**Exercise prompt**
Produce word for word the lines of the data below running from the one that has "obtain ⟨a, n, b, he, ha, hn, hl⟩ := ih" to the one that has "simp only [List.cons_append, pvScanNZ, hx]", inclusive, and no others.

Stored data:

-- pv_equiv track=rewrite | github.com/wanghan7678/PmAssignment01 | infrastructure/util/util.py | remove_leading_trailing_zeros
-- ===== SOURCE A (Python) =====
-- def remove_leading_trailing_zeros(lst):
--     leading_zeros = 0
--     for num in lst:
--         if num == 0:
--             leading_zeros += 1
--         else:
--             break
--     trailing_zeros = 0
--     for num in reversed(lst):
--         if num == 0:
--             trailing_zeros += 1
--         else:
--             break
--
--     if leading_zeros + trailing_zeros >= len(lst):
--         result = []
--     else:
--         result = lst[leading_zeros:len(lst) - trailing_zeros]
--
--     return result, leading_zeros, trailing_zeros
-- ===== SOURCE B (Python) =====
-- def remove_leading_trailing_zeros(lst):
--     span = None
--     for i, num in enumerate(lst):
--         if num != 0:
--             span = (i, i) if span is None else (span[0], i)
--     if span is None:
--         return [], len(lst), len(lst)
--     first, last = span
--     return lst[first:last + 1], first, len(lst) - 1 - last
-- ===== Notes on version B (the rewrite author's own statement) =====
-- stated objective: alternative
-- what changed: Replaces A's two short-circuit scans (forward and reversed) plus a guarded slice with one forward enumerate pass that records the (first,last) non-zero index span and derives both counts and the slice from it.
import Mathlib
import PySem

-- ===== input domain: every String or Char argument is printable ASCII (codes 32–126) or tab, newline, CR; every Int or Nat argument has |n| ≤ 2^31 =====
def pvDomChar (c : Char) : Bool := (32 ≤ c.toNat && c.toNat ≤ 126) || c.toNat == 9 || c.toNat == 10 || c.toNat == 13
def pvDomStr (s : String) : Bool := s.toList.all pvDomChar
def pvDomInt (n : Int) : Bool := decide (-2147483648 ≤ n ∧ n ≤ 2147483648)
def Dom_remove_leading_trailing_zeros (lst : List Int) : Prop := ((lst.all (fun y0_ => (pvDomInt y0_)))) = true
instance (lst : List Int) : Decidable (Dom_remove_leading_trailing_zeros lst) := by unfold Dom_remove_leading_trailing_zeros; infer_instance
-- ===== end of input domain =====

-- B replaces A's two short-circuit scans (forward and reversed) with one forward
-- pass recording the (first, last) non-zero index span; alternative decomposition, same cost.


-- ===== PORT A =====
-- A's first loop (and, applied to lst.reverse, its second): count zeros until a non-zero breaks
def pvLeadZeros : List Int → Int
  | [] => 0
  | num :: rest => if num == 0 then pvLeadZeros rest + 1 else 0

def remove_leading_trailing_zeros (lst : List Int) : List Int × Int × Int :=
  let leading := pvLeadZeros lst
  let trailing := pvLeadZeros lst.reverse
  let result :=
    if leading + trailing ≥ (lst.length : Int) then ([] : List Int)
    else PySem.List.slice lst (some leading) (some ((lst.length : Int) - trailing))
  (result, leading, trailing)

-- ===== PORT B =====
-- B's single enumerate loop: span = none, or some (first, last) non-zero index
def pvScanNZ : List Int → Int → Option (Int × Int) → Option (Int × Int)
  | [], _, span => span
  | num :: rest, i, span =>
      if num ≠ 0 then
        pvScanNZ rest (i + 1) (match span with | none => some (i, i) | some (f, _) => some (f, i))
      else
        pvScanNZ rest (i + 1) span

def remove_leading_trailing_zeros_alt (lst : List Int) : List Int × Int × Int :=
  match pvScanNZ lst 0 none with
  | none => ([], (lst.length : Int), (lst.length : Int))
  | some (first, last) =>
      (PySem.List.slice lst (some first) (some (last + 1)), first, (lst.length : Int) - 1 - last)

-- ===== PRECONDITION & SPEC =====
def Spec_remove_leading_trailing_zeros (lst : List Int) (out : List Int × Int × Int) : Prop := out = remove_leading_trailing_zeros_alt lst
instance (lst : List Int) (out : List Int × Int × Int) : Decidable (Spec_remove_leading_trailing_zeros lst out) := by unfold Spec_remove_leading_trailing_zeros; infer_instance

-- ===== CLAIM (what is proved, stated in full; the proofs are below) =====
def Claim_equal_remove_leading_trailing_zeros : Prop := ∀ (lst : List Int), Dom_remove_leading_trailing_zeros lst → Spec_remove_leading_trailing_zeros lst (remove_leading_trailing_zeros lst)

-- ===== LEMMAS AND PROOFS =====

theorem pv_allzero_cons {y : Int} {t : List Int} (hy : y = 0) (ht : ∀ x ∈ t, x = 0) :
    ∀ x ∈ y :: t, x = 0 := by
  intro x hx
  rcases List.mem_cons.1 hx with h | h
  · rw [h, hy]
  · exact ht x h

theorem pv_allzero_tail {y : Int} {t : List Int} (h : ∀ x ∈ y :: t, x = 0) : ∀ x ∈ t, x = 0 :=
  fun x hx => h x (List.mem_cons_of_mem _ hx)

theorem pv_allzero_rev {t : List Int} (h : ∀ x ∈ t, x = 0) : ∀ x ∈ t.reverse, x = 0 :=
  fun x hx => h x (List.mem_reverse.1 hx)

theorem pv_allzero_rev' {t : List Int} (h : ∀ x ∈ t.reverse, x = 0) : ∀ x ∈ t, x = 0 :=
  fun x hx => h x (List.mem_reverse.2 hx)

theorem pvLeadZeros_nonneg (xs : List Int) : 0 ≤ pvLeadZeros xs := by
  induction xs with
  | nil => simp [pvLeadZeros]
  | cons x t ih => simp only [pvLeadZeros]; split_ifs <;> omega

theorem pvLeadZeros_le (xs : List Int) : pvLeadZeros xs ≤ (xs.length : Int) := by
  induction xs with
  | nil => simp [pvLeadZeros]
  | cons x t ih => simp only [pvLeadZeros, List.length_cons]; split_ifs <;> push_cast <;> omega

theorem pvLeadZeros_append_zeros (ys zs : List Int) (h : ∀ x ∈ ys, x = 0) :
    pvLeadZeros (ys ++ zs) = (ys.length : Int) + pvLeadZeros zs := by
  induction ys with
  | nil => simp [pvLeadZeros]
  | cons y t ih =>
      have hy : y = 0 := h y List.mem_cons_self
      have hrec := ih (pv_allzero_tail h)
      simp only [List.cons_append, pvLeadZeros, hy, List.length_cons]
      simp [hrec]
      ring

theorem pvLeadZeros_append_nz (ys zs : List Int) (h : ¬ ∀ x ∈ ys, x = 0) :
    pvLeadZeros (ys ++ zs) = pvLeadZeros ys := by
  induction ys with
  | nil => exact absurd (by simp) h
  | cons y t ih =>
      by_cases hy : y = 0
      · have ht : ¬ ∀ x ∈ t, x = 0 := fun hh => h (pv_allzero_cons hy hh)
        simp [pvLeadZeros, hy, ih ht]
      · simp [pvLeadZeros, hy]

theorem pvLeadZeros_allzero (xs : List Int) (h : ∀ x ∈ xs, x = 0) :
    pvLeadZeros xs = (xs.length : Int) := by
  have := pvLeadZeros_append_zeros xs [] h
  simpa [pvLeadZeros] using this

-- every not-all-zero list splits as zeros ++ nonzero :: rest, with the zero prefix = pvLeadZeros
theorem pvDecomp (xs : List Int) (h : ¬ ∀ x ∈ xs, x = 0) :
    ∃ a n b, xs = a ++ n :: b ∧ (∀ x ∈ a, x = 0) ∧ n ≠ 0 ∧ pvLeadZeros xs = (a.length : Int) := by
  induction xs with
  | nil => exact absurd (by simp) h
  | cons x t ih =>
      by_cases hx : x = 0
      · have ht : ¬ ∀ y ∈ t, y = 0 := fun hh => h (pv_allzero_cons hx hh)
        obtain ⟨a, n, b, he, ha, hn, hl⟩ := ih ht
        refine ⟨x :: a, n, b, by simp [he], pv_allzero_cons hx ha, hn, ?_⟩
        simp only [pvLeadZeros, hx, List.length_cons]
        simp [hl]
      · exact ⟨[], x, t, by simp, by simp, hx, by simp [pvLeadZeros, hx]⟩

theorem pvScanNZ_zeros (a : List Int) (r : List Int) (i : Int) (span : Option (Int × Int))
    (h : ∀ x ∈ a, x = 0) :
    pvScanNZ (a ++ r) i span = pvScanNZ r (i + (a.length : Int)) span := by
  induction a generalizing i with
  | nil => simp
  | cons x t ih =>
      have hx : x = 0 := h x List.mem_cons_self
      have hrec := ih (i + 1) (pv_allzero_tail h)
      simp only [List.cons_append, pvScanNZ, hx]
      simp [hrec, List.length_cons]
      ring_nf

theorem pvScanNZ_some (b : List Int) (j f l : Int) :
    pvScanNZ b j (some (f, l)) =
      some (f, if ∀ x ∈ b, x = 0 then l else j + (b.length : Int) - 1 - pvLeadZeros b.reverse) := by
  induction b generalizing j l with
  | nil => simp [pvScanNZ]
  | cons x t ih =>
      by_cases hx : x = 0
      · have hne : ¬ (x ≠ 0) := by simp [hx]
        simp only [pvScanNZ, if_neg hne]
        rw [ih]
        by_cases ht : ∀ y ∈ t, y = 0
        · rw [if_pos ht, if_pos (pv_allzero_cons hx ht)]
        · have hcons : ¬ ∀ y ∈ x :: t, y = 0 := fun hh => ht (pv_allzero_tail hh)
          have hr : pvLeadZeros (x :: t).reverse = pvLeadZeros t.reverse := by
            rw [List.reverse_cons]
            exact pvLeadZeros_append_nz t.reverse [x] (fun hh => ht (pv_allzero_rev' hh))
          rw [if_neg ht, if_neg hcons, hr]
          have harith : j + 1 + (t.length : Int) - 1 - pvLeadZeros t.reverse
              = j + (((x :: t).length : Nat) : Int) - 1 - pvLeadZeros t.reverse := by
            push_cast [List.length_cons]; ring
          rw [harith]
      · simp only [pvScanNZ, if_pos hx]
        rw [ih]
        have hcons : ¬ ∀ y ∈ x :: t, y = 0 := fun hh => hx (hh x List.mem_cons_self)
        by_cases ht : ∀ y ∈ t, y = 0
        · have hr : pvLeadZeros (x :: t).reverse = (t.length : Int) := by
            rw [List.reverse_cons,
                pvLeadZeros_append_zeros t.reverse [x] (pv_allzero_rev ht)]
            simp [pvLeadZeros, hx]
          rw [if_pos ht, if_neg hcons, hr]
          have harith : j = j + (((x :: t).length : Nat) : Int) - 1 - (t.length : Int) := by
            push_cast [List.length_cons]; ring
          rw [← harith]
        · have hr : pvLeadZeros (x :: t).reverse = pvLeadZeros t.reverse := by
            rw [List.reverse_cons]
            exact pvLeadZeros_append_nz t.reverse [x] (fun hh => ht (pv_allzero_rev' hh))
          rw [if_neg ht, if_neg hcons, hr]
          have harith : j + 1 + (t.length : Int) - 1 - pvLeadZeros t.reverse
              = j + (((x :: t).length : Nat) : Int) - 1 - pvLeadZeros t.reverse := by
            push_cast [List.length_cons]; ring
          rw [harith]

theorem pvScanNZ_allzero (xs : List Int) (i : Int) (span : Option (Int × Int))
    (h : ∀ x ∈ xs, x = 0) : pvScanNZ xs i span = span := by
  have := pvScanNZ_zeros xs [] i span h
  simpa [pvScanNZ] using this

-- ===== VERDICT (by name: the statement is the Claim_ definition above) =====
theorem remove_leading_trailing_zeros_spec : Claim_equal_remove_leading_trailing_zeros := by
  intro lst _
  unfold Spec_remove_leading_trailing_zeros remove_leading_trailing_zeros remove_leading_trailing_zeros_alt
  by_cases hz : ∀ x ∈ lst, x = 0
  · rw [pvScanNZ_allzero lst 0 none hz]
    rw [pvLeadZeros_allzero lst hz, pvLeadZeros_allzero lst.reverse (pv_allzero_rev hz)]
    simp only [List.length_reverse]
    have hge : (lst.length : Int) + (lst.length : Int) ≥ (lst.length : Int) := by
      have : (0:Int) ≤ (lst.length : Int) := by positivity
      omega
    simp [hge]
  · obtain ⟨a, n, b, he, ha, hn, hl⟩ := pvDecomp lst hz
    have hlen : (lst.length : Int) = (a.length : Int) + 1 + (b.length : Int) := by
      rw [he]; push_cast [List.length_append, List.length_cons]; ring
    have hscan : pvScanNZ lst 0 none =
        some ((a.length : Int),
          if ∀ x ∈ b, x = 0 then (a.length : Int)
          else (a.length : Int) + 1 + (b.length : Int) - 1 - pvLeadZeros b.reverse) := by
      rw [he, pvScanNZ_zeros a (n :: b) 0 none ha]
      simp only [pvScanNZ, if_pos hn, zero_add]
      rw [pvScanNZ_some b ((a.length : Int) + 1) (a.length : Int) (a.length : Int)]
    have htrail : pvLeadZeros lst.reverse =
        if ∀ x ∈ b, x = 0 then (b.length : Int) else pvLeadZeros b.reverse := by
      rw [he]
      simp only [List.reverse_append, List.reverse_cons, List.append_assoc]
      by_cases hb : ∀ x ∈ b, x = 0
      · rw [pvLeadZeros_append_zeros b.reverse ([n] ++ a.reverse) (pv_allzero_rev hb), if_pos hb]
        simp [pvLeadZeros, hn]
      · rw [pvLeadZeros_append_nz b.reverse ([n] ++ a.reverse) (fun hh => hb (pv_allzero_rev' hh)),
            if_neg hb]
    rw [hscan, hl, htrail]
    by_cases hb : ∀ x ∈ b, x = 0
    · have hbz : pvLeadZeros b.reverse = (b.length : Int) := by
        have := pvLeadZeros_allzero b.reverse (pv_allzero_rev hb)
        simpa using this
      simp only [if_pos hb]
      have hnge : ¬ ((a.length : Int) + (b.length : Int) ≥ (lst.length : Int)) := by omega
      rw [if_neg hnge]
      have e1 : (lst.length : Int) - (b.length : Int) = (a.length : Int) + 1 := by omega
      have e2 : (lst.length : Int) - 1 - (a.length : Int) = (b.length : Int) := by omega
      rw [e1, e2]
    · have hble : pvLeadZeros b.reverse ≤ (b.length : Int) := by
        have := pvLeadZeros_le b.reverse; simpa using this
      have hbnn := pvLeadZeros_nonneg b.reverse
      simp only [if_neg hb]
      have hnge : ¬ ((a.length : Int) + pvLeadZeros b.reverse ≥ (lst.length : Int)) := by omega
      rw [if_neg hnge]
      have e1 : (lst.length : Int) - pvLeadZeros b.reverse
          = (a.length : Int) + 1 + (b.length : Int) - 1 - pvLeadZeros b.reverse + 1 := by omega
      have e2 : (lst.length : Int) - 1 - ((a.length : Int) + 1 + (b.length : Int) - 1 - pvLeadZeros b.reverse)
          = pvLeadZeros b.reverse := by omega
      rw [e1, e2]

**Answer**
        obtain ⟨a, n, b, he, ha, hn, hl⟩ := ih ht
        refine ⟨x :: a, n, b, by simp [he], pv_allzero_cons hx ha, hn, ?_⟩
        simp only [pvLeadZeros, hx, List.length_cons]
        simp [hl]
      · exact ⟨[], x, t, by simp, by simp, hx, by simp [pvLeadZeros, hx]⟩

theorem pvScanNZ_zeros (a : List Int) (r : List Int) (i : Int) (span : Option (Int × Int))
    (h : ∀ x ∈ a, x = 0) :
    pvScanNZ (a ++ r) i span = pvScanNZ r (i + (a.length : Int)) span := by
  induction a generalizing i with
  | nil => simp
  | cons x t ih =>
      have hx : x = 0 := h x List.mem_cons_self
      have hrec := ih (i + 1) (pv_allzero_tail h)
      simp only [List.cons_append, pvScanNZ, hx]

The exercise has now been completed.